REQUIRED ACTION → Count the lines below that contain the word "hsnoc", and reply with only that number.

EXCERPTED DATA →
-- pv_equiv track=rewrite | github.com/Andross78/Kaizer | for_cykly.py | for_38
-- ===== SOURCE A (Python) =====
-- def for_38(n):
--     result = 0
--     k = n
--     for i in range(1, n+1):
--         p = 1
--         for j in range(k):
--             p *= i
--         result += p
--         k -= 1
--     return result
-- ===== SOURCE B (Python) =====
-- def for_38(n):
--     # Column-wise (transposed) evaluation: keep one running power per base and
--     # raise all of them together one exponent step per round, harvesting the
--     # base whose target exponent is complete (the largest remaining one).
--     total = 0
--     powers = list(range(n + 1))          # powers[i] == i ** 1
--     for _ in range(1, n + 1):
--         total += powers[-1]              # base n+1-t has reached exponent t = n-(base)+1
--         powers = [i * p for i, p in enumerate(powers[:-1])]
--     return total
-- ===== Notes on version B (the rewrite author's own statement) =====
-- stated objective: alternative
-- what changed: Replaces A's row-wise nested loop (each power recomputed from scratch) with a column-wise sweep that maintains an array of simultaneous running powers, raising all bases one exponent step per round and harvesting the finished (largest) base each round.
import Mathlib
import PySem

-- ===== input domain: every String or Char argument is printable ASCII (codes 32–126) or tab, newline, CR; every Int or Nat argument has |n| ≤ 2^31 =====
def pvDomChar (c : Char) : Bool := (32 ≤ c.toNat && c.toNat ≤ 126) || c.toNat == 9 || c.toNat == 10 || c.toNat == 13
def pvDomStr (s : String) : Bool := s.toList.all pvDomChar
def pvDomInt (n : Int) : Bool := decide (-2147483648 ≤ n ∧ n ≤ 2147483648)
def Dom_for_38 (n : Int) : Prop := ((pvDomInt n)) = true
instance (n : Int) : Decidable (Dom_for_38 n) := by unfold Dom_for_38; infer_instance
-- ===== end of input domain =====

-- B replaces A's row-wise nested loop by a column-wise sweep over an array of
-- simultaneous running powers (same cost class, different algorithm); same value for every n.

-- ===== PORT A =====
def for_38 (n : Int) : Int :=
  ((PySem.List.pyRange 1 (n + 1) 1).foldl
    (fun (st : Int × Int) i =>
      let p := (PySem.List.pyRange 0 st.2 1).foldl (fun p _ => p * i) 1
      (st.1 + p, st.2 - 1))
    (0, n)).1

-- ===== PORT B =====
-- powers[-1] is ported as pyGetD … (-1) 0: inside the loop the list is never
-- empty (length n+1-t+1 ≥ 2 at round t ≤ n), so the default is never taken.
def for_38_alt (n : Int) : Int :=
  ((PySem.List.pyRange 1 (n + 1) 1).foldl
    (fun (st : Int × List Int) _ =>
      (st.1 + PySem.List.pyGetD st.2 (-1) 0,
       (PySem.List.enumerate (PySem.List.slice st.2 none (some (-1))) 0).map
         (fun ip => ip.1 * ip.2)))
    (0, PySem.List.pyRange 0 (n + 1) 1)).1

-- ===== PRECONDITION & SPEC =====
def Spec_for_38 (n : Int) (out : Int) : Prop := out = for_38_alt n
instance (n : Int) (out : Int) : Decidable (Spec_for_38 n out) := by unfold Spec_for_38; infer_instance

-- ===== CLAIM (what is proved, stated in full; the proofs are below) =====
def Claim_equal_for_38 : Prop := ∀ (n : Int), Dom_for_38 n → Spec_for_38 n (for_38 n)

-- ===== LEMMAS AND PROOFS =====

-- The array of running powers i^t for i = 0 .. m-1.
def pows (t m : Nat) : List Int := (List.range m).map (fun i => (i : Int) ^ t)

-- The common value: Ssum k t = k^t + (k-1)^(t+1) + … + 1^(t+k-1).
def Ssum : Nat → Nat → Int
  | 0, _ => 0
  | k + 1, t => ((k : Int) + 1) ^ t + Ssum k (t + 1)

lemma pows_succ (t m : Nat) : pows t (m + 1) = pows t m ++ [(m : Int) ^ t] := by
  simp [pows, List.range_succ]

lemma enumerate_append {α : Type} (xs ys : List α) (s : Int) :
    PySem.List.enumerate (xs ++ ys) s
      = PySem.List.enumerate xs s ++ PySem.List.enumerate ys (s + xs.length) := by
  induction xs generalizing s with
  | nil => simp [PySem.List.enumerate_nil]
  | cons x xs ih =>
      simp [PySem.List.enumerate_cons, ih]
      ring_nf

-- Repeated multiplication p *= i over any list is p * i^length.
lemma foldl_mul_const (i : Int) : ∀ (l : List Int) (p : Int),
    l.foldl (fun p _ => p * i) p = p * i ^ l.length := by
  intro l
  induction l with
  | nil => intro p; simp
  | cons x xs ih =>
      intro p
      simp [List.foldl, ih, pow_succ]
      ring

-- The inner loop of A computes i ^ k.toNat (empty range for k ≤ 0 gives 1 = i^0).
lemma inner_pow (i k : Int) :
    (PySem.List.pyRange 0 k 1).foldl (fun p _ => p * i) 1 = i ^ k.toNat := by
  rw [foldl_mul_const, PySem.List.length_pyRange_one]
  simp

-- A's loop invariant: the fold over pyRange a (a+m) with decrementing counter k
-- sums i ^ (k - (i - a)).toNat.
lemma loop_lemma : ∀ (m : Nat) (a r k : Int),
    ((PySem.List.pyRange a (a + m) 1).foldl
      (fun (st : Int × Int) i =>
        let p := (PySem.List.pyRange 0 st.2 1).foldl (fun p _ => p * i) 1
        (st.1 + p, st.2 - 1)) (r, k)).1
    = r + ((PySem.List.pyRange a (a + m) 1).map (fun i => i ^ (k - (i - a)).toNat)).sum := by
  intro m
  induction m with
  | zero =>
      intro a r k
      simp
  | succ m ih =>
      intro a r k
      have hcons : PySem.List.pyRange a (a + (m + 1 : Nat)) 1
          = a :: PySem.List.pyRange (a + 1) (a + (m + 1 : Nat)) 1 :=
        PySem.List.pyRange_one_cons (by push_cast; omega)
      have hshift : a + ((m : Int) + 1) = (a + 1) + m := by ring
      rw [hcons]
      simp only [List.foldl, List.map, List.sum_cons]
      push_cast
      rw [hshift, ih (a + 1) (r + _) (k - 1)]
      have hmap : (PySem.List.pyRange (a + 1) ((a + 1) + m) 1).map
            (fun i => i ^ (k - 1 - (i - (a + 1))).toNat)
          = (PySem.List.pyRange (a + 1) ((a + 1) + m) 1).map
            (fun i => i ^ (k - (i - a)).toNat) := by
        apply List.map_congr_left
        intro i _
        congr 1
        omega
      rw [inner_pow, hmap]
      have hz : (k - (a - a)).toNat = k.toNat := by omega
      rw [hz]
      ring

-- A's per-row sum, read back-to-front, is Ssum.
lemma sum_eq_Ssum : ∀ (k t : Nat),
    ((PySem.List.pyRange 1 ((k : Int) + 1) 1).map
      (fun i => i ^ ((t : Int) + (k : Int) - i).toNat)).sum = Ssum k t := by
  intro k
  induction k with
  | zero => intro t; simp [Ssum]
  | succ k ih =>
      intro t
      have hsnoc : PySem.List.pyRange 1 ((k : Int) + 1 + 1) 1
          = PySem.List.pyRange 1 ((k : Int) + 1) 1 ++ [(k : Int) + 1] :=
        PySem.List.pyRange_one_succ_right (by omega)
      push_cast
      rw [hsnoc, List.map_append, List.sum_append]
      have hmap : (PySem.List.pyRange 1 ((k : Int) + 1) 1).map
            (fun i => i ^ ((t : Int) + ((k : Int) + 1) - i).toNat)
          = (PySem.List.pyRange 1 ((k : Int) + 1) 1).map
            (fun i => i ^ (((t : Nat) + 1 : Int) + (k : Int) - i).toNat) := by
        apply List.map_congr_left
        intro i _
        congr 1
        omega
      rw [hmap]
      have hih := ih (t + 1)
      push_cast at hih
      rw [hih]
      have he : ((t : Int) + ((k : Int) + 1) - ((k : Int) + 1)).toNat = t := by omega
      simp only [List.map_cons, List.map_nil, List.sum_cons, List.sum_nil, add_zero]
      rw [he, Ssum]
      ring

-- One column step of B: harvest the last running power and raise the rest.
lemma enum_mul_pows : ∀ (t m : Nat),
    (PySem.List.enumerate (pows t m) 0).map (fun ip => ip.1 * ip.2) = pows (t + 1) m := by
  intro t m
  induction m with
  | zero => simp [pows, PySem.List.enumerate_nil]
  | succ m ih =>
      rw [pows_succ, enumerate_append, List.map_append, ih, pows_succ]
      simp [pows, PySem.List.enumerate_cons, PySem.List.enumerate_nil, pow_succ]
      ring

lemma last_pows (t m : Nat) :
    PySem.List.pyGetD (pows t (m + 1)) (-1) 0 = (m : Int) ^ t := by
  rw [pows_succ]
  exact PySem.List.pyGetD_neg_one_append_singleton (pows t m) ((m : Int) ^ t) 0

lemma dropLast_pows (t m : Nat) : (pows t (m + 1)).dropLast = pows t m := by
  rw [pows_succ]
  simp

-- B's loop invariant: the fold (which ignores the loop variable) over any list L,
-- started with the array of first powers of 0 .. L.length, sums Ssum L.length t.
lemma B_loop : ∀ (L : List Int) (t : Nat) (T : Int),
    (L.foldl
      (fun (st : Int × List Int) _ =>
        (st.1 + PySem.List.pyGetD st.2 (-1) 0,
         (PySem.List.enumerate (PySem.List.slice st.2 none (some (-1))) 0).map
           (fun ip => ip.1 * ip.2)))
      (T, pows t (L.length + 1))).1 = T + Ssum L.length t := by
  intro L
  induction L with
  | nil => intro t T; simp [Ssum]
  | cons x l ih =>
      intro t T
      simp only [List.foldl, List.length_cons]
      rw [PySem.List.slice_to_neg_one, dropLast_pows, enum_mul_pows, last_pows, ih (t + 1)]
      rw [Ssum]
      push_cast
      ring

lemma pyRange_zero_succ (n : Int) (h : 0 ≤ n) :
    PySem.List.pyRange 0 (n + 1) 1 = pows 1 (n.toNat + 1) := by
  rw [PySem.List.pyRange_one]
  have hl : (n + 1 - 0).toNat = n.toNat + 1 := by omega
  rw [hl]
  unfold pows
  simp [List.map_eq_flatMap]

theorem for_38_spec : Claim_equal_for_38 := by
  intro n _
  unfold Spec_for_38 for_38 for_38_alt
  by_cases h : 0 ≤ n
  · -- A's side: loop invariant, then read the row sums back-to-front as Ssum n 1.
    have hm : n + 1 = 1 + (n.toNat : Int) := by omega
    rw [hm, loop_lemma n.toNat 1 0 n]
    have hA : ((PySem.List.pyRange 1 (1 + (n.toNat : Int)) 1).map
          (fun i => i ^ (n - (i - 1)).toNat)).sum = Ssum n.toNat 1 := by
      have hb : (1 : Int) + (n.toNat : Int) = (n.toNat : Int) + 1 := by ring
      rw [hb]
      have hmap : (PySem.List.pyRange 1 ((n.toNat : Int) + 1) 1).map
            (fun i => i ^ (n - (i - 1)).toNat)
          = (PySem.List.pyRange 1 ((n.toNat : Int) + 1) 1).map
            (fun i => i ^ (((1 : Nat) : Int) + (n.toNat : Int) - i).toNat) := by
        apply List.map_congr_left
        intro i _
        congr 1
        omega
      rw [hmap]
      exact sum_eq_Ssum n.toNat 1
    rw [zero_add, hA]
    -- B's side: column invariant.
    have hL : (PySem.List.pyRange 1 (1 + (n.toNat : Int)) 1).length = n.toNat := by
      rw [PySem.List.length_pyRange_one]; omega
    have hinit : PySem.List.pyRange 0 (1 + (n.toNat : Int)) 1
        = pows 1 ((PySem.List.pyRange 1 (1 + (n.toNat : Int)) 1).length + 1) := by
      rw [hL]
      have hb : (1 : Int) + (n.toNat : Int) = (n.toNat : Int) + 1 := by ring
      rw [hb]
      exact pyRange_zero_succ (n.toNat : Int) (by positivity)
    rw [hinit, B_loop, zero_add, hL]
  · simp [PySem.List.pyRange_one_eq_nil (by omega : n + 1 ≤ 1)]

RESPONSE → 2